Exercise instructions. Give back an exact copy of the lines in the records below, from the line that has "t)).card : Nat) : Int)" through the line that has "rintro ⟨hk1, hk2⟩", and nothing besides.

Extracted data.
[Start of section]

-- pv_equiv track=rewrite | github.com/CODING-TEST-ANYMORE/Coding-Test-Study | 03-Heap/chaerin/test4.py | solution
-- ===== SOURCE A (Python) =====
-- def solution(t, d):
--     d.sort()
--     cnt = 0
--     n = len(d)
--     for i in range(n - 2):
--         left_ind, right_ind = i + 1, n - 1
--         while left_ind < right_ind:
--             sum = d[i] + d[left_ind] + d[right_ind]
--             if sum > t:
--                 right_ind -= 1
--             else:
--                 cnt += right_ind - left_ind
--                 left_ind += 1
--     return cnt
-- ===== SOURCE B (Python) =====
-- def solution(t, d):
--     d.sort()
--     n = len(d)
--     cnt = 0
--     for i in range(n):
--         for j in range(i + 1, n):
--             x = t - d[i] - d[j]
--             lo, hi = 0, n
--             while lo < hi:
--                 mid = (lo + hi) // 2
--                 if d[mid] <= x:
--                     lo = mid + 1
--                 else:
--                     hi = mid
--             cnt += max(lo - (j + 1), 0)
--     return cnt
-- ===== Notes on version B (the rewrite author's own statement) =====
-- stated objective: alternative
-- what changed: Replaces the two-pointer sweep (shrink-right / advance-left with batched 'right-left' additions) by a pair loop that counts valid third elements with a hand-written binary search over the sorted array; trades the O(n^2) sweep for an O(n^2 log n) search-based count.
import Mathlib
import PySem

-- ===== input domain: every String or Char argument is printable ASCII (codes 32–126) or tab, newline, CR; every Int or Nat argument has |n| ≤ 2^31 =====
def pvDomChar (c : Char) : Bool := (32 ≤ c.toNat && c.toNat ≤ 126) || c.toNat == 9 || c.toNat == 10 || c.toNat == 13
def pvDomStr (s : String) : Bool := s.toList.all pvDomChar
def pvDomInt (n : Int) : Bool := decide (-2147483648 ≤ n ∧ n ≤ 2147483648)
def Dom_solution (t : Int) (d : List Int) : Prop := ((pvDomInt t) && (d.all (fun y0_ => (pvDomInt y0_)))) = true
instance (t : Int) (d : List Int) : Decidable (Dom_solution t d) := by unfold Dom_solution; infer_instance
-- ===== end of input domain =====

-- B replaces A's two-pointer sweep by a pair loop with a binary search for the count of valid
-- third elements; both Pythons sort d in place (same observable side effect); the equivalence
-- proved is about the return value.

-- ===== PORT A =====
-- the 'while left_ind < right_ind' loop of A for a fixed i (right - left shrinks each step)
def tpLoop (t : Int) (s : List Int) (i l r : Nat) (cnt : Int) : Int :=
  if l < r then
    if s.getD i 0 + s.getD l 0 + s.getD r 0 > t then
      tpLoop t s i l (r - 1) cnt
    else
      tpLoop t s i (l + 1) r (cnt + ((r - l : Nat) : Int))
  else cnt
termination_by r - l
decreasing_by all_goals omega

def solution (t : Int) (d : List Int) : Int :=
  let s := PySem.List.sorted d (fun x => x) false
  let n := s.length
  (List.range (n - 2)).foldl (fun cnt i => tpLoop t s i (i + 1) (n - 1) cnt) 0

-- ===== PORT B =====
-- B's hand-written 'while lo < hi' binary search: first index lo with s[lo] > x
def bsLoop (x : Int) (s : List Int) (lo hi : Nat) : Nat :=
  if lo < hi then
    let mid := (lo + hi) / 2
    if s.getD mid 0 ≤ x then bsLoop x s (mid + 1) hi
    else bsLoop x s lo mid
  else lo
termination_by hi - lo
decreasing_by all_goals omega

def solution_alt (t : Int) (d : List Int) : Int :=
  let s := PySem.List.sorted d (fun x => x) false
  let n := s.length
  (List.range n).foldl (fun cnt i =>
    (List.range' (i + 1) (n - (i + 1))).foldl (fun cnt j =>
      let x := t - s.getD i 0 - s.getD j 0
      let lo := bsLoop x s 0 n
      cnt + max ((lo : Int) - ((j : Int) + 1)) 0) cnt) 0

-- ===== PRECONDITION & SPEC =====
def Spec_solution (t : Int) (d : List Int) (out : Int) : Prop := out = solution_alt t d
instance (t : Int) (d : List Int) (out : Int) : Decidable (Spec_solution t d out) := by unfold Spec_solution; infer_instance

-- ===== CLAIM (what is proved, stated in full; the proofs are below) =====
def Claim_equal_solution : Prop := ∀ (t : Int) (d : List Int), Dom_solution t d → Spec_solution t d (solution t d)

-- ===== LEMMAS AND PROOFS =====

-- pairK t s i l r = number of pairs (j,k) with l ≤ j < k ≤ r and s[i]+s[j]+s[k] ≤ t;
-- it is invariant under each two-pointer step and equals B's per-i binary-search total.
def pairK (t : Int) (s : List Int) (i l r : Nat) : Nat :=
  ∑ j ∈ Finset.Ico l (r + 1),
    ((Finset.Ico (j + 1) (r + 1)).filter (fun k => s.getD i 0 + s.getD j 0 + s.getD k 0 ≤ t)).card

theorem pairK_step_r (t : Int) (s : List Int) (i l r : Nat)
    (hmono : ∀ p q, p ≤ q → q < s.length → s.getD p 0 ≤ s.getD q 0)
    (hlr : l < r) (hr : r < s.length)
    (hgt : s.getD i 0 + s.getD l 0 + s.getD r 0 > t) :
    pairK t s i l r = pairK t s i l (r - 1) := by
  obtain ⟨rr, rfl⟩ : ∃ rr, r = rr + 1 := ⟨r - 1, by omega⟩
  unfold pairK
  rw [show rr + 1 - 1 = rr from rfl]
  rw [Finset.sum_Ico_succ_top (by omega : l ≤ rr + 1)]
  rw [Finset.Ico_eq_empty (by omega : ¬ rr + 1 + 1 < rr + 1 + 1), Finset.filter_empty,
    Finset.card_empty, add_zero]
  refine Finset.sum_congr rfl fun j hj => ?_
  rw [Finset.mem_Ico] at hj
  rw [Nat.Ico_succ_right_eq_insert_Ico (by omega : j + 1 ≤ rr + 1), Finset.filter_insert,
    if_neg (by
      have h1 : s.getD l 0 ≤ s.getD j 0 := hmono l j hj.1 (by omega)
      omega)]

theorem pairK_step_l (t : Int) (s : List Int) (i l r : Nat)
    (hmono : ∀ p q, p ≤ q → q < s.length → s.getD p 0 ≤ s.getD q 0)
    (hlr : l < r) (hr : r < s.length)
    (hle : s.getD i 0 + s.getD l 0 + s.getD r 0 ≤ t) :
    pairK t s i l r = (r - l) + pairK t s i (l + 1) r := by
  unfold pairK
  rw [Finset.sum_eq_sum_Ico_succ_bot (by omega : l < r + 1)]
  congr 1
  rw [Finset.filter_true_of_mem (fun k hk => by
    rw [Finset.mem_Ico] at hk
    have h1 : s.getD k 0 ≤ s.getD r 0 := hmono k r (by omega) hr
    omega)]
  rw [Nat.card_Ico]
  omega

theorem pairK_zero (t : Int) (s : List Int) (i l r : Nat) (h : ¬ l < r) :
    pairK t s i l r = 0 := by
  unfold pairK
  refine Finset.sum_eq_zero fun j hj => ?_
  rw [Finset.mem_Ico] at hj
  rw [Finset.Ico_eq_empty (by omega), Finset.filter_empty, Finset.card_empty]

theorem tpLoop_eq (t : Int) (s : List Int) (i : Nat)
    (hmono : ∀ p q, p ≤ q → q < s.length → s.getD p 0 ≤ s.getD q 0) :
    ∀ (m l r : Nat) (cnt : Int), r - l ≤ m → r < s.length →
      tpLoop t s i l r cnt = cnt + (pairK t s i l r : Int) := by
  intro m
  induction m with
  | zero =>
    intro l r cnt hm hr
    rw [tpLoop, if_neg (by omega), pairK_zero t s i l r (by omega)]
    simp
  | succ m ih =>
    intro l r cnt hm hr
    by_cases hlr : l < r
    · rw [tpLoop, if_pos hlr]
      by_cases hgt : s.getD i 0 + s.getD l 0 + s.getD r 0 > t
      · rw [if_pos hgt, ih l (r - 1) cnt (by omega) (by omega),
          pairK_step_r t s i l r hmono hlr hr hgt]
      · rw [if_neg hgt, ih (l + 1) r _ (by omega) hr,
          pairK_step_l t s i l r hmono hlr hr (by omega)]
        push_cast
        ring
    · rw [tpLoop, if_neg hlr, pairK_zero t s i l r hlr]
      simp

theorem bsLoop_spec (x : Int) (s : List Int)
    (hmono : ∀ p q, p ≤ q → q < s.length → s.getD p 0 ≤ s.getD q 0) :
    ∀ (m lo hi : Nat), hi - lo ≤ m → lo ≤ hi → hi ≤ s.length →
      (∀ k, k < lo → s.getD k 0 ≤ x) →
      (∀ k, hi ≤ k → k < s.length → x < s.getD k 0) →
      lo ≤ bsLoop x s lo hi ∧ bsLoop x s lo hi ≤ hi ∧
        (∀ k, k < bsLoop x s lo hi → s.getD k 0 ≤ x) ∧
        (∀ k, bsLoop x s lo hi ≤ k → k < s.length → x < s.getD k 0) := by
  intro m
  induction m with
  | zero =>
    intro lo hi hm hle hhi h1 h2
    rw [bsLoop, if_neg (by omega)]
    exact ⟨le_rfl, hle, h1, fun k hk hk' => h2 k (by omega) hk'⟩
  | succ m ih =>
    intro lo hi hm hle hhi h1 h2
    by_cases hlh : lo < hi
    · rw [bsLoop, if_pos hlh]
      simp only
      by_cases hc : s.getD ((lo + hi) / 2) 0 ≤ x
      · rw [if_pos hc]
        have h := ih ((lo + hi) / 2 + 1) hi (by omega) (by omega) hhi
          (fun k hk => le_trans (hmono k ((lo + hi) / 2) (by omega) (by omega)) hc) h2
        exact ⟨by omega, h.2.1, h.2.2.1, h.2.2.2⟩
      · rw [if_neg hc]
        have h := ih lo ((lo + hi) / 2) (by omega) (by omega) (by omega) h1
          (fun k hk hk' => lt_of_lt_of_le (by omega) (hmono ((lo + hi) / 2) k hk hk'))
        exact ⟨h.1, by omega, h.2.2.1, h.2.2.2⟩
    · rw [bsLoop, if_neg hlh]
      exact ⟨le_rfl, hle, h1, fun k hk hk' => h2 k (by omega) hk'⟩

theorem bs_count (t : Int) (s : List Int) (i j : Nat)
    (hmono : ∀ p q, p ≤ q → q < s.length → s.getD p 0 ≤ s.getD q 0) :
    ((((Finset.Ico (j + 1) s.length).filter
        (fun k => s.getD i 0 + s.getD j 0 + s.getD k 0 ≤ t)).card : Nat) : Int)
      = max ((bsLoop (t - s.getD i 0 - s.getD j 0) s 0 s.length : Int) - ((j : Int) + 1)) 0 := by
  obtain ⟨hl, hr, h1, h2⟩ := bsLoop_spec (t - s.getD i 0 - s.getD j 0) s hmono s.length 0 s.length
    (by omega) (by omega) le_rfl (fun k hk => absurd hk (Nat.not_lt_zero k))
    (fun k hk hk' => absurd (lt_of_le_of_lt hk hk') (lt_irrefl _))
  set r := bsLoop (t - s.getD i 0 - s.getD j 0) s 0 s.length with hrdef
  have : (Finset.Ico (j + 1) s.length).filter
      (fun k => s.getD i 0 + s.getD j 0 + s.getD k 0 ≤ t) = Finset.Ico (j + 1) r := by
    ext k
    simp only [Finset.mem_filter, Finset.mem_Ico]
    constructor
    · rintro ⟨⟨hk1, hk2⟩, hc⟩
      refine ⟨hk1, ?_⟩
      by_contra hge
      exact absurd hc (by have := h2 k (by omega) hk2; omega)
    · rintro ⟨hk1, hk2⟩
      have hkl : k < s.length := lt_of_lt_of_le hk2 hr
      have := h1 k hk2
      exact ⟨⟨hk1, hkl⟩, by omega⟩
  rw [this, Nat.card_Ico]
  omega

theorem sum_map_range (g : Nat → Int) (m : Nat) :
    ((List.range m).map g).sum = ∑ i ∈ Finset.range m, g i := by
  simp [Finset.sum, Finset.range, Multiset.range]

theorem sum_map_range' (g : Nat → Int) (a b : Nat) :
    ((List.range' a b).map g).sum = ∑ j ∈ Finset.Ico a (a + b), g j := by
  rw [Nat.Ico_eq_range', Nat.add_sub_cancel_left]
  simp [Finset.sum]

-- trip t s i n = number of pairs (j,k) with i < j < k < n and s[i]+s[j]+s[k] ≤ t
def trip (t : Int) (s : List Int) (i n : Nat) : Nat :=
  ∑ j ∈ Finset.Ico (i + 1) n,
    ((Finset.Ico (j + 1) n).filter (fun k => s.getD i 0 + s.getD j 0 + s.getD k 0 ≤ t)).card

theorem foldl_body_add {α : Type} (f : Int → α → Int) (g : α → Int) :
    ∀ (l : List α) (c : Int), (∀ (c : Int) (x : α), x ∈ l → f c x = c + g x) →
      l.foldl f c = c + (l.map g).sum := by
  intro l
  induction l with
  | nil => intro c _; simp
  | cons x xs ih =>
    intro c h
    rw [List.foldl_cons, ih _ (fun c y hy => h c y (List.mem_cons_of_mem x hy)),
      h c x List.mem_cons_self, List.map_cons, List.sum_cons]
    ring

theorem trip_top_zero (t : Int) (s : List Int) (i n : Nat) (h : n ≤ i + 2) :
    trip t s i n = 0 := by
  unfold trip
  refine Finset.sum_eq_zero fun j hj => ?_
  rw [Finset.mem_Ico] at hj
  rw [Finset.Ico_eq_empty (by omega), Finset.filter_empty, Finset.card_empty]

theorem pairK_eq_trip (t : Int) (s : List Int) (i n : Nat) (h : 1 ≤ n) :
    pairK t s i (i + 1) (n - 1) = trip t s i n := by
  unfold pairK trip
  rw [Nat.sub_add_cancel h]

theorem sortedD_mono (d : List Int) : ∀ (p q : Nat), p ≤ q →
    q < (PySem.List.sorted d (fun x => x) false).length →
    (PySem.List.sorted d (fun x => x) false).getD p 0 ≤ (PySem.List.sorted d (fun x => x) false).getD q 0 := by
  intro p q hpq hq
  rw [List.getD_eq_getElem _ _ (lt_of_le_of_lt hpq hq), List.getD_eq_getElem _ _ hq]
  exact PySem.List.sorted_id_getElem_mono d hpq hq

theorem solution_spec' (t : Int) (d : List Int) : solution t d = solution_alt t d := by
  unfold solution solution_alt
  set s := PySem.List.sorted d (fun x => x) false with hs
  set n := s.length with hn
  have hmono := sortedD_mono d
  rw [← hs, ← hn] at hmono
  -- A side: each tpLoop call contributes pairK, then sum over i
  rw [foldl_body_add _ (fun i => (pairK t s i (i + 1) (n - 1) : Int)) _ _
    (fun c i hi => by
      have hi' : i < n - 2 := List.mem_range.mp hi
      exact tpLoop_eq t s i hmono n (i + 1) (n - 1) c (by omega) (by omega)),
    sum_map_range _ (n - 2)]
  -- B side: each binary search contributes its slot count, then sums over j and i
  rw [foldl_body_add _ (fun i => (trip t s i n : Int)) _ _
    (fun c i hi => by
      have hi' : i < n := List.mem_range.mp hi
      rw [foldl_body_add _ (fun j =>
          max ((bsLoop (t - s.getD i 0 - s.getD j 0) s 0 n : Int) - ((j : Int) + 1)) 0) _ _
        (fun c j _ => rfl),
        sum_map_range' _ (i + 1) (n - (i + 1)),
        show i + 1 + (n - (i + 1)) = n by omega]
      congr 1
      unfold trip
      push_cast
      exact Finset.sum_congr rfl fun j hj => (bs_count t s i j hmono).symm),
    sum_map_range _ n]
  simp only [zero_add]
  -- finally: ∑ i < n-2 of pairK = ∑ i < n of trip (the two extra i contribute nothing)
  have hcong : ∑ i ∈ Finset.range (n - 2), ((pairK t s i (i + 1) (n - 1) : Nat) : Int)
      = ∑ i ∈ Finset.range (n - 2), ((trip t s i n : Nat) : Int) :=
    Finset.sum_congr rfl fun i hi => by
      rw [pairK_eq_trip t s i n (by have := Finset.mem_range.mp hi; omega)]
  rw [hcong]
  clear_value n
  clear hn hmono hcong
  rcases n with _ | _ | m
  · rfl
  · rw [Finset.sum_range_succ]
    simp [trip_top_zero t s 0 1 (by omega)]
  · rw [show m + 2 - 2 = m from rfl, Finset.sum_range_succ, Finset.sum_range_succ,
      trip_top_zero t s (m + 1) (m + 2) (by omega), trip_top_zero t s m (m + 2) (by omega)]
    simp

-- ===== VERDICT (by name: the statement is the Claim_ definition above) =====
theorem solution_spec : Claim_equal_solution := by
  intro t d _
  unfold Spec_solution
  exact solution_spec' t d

[End of section]

Final answer.
        (fun k => s.getD i 0 + s.getD j 0 + s.getD k 0 ≤ t)).card : Nat) : Int)
      = max ((bsLoop (t - s.getD i 0 - s.getD j 0) s 0 s.length : Int) - ((j : Int) + 1)) 0 := by
  obtain ⟨hl, hr, h1, h2⟩ := bsLoop_spec (t - s.getD i 0 - s.getD j 0) s hmono s.length 0 s.length
    (by omega) (by omega) le_rfl (fun k hk => absurd hk (Nat.not_lt_zero k))
    (fun k hk hk' => absurd (lt_of_le_of_lt hk hk') (lt_irrefl _))
  set r := bsLoop (t - s.getD i 0 - s.getD j 0) s 0 s.length with hrdef
  have : (Finset.Ico (j + 1) s.length).filter
      (fun k => s.getD i 0 + s.getD j 0 + s.getD k 0 ≤ t) = Finset.Ico (j + 1) r := by
    ext k
    simp only [Finset.mem_filter, Finset.mem_Ico]
    constructor
    · rintro ⟨⟨hk1, hk2⟩, hc⟩
      refine ⟨hk1, ?_⟩
      by_contra hge
      exact absurd hc (by have := h2 k (by omega) hk2; omega)
    · rintro ⟨hk1, hk2⟩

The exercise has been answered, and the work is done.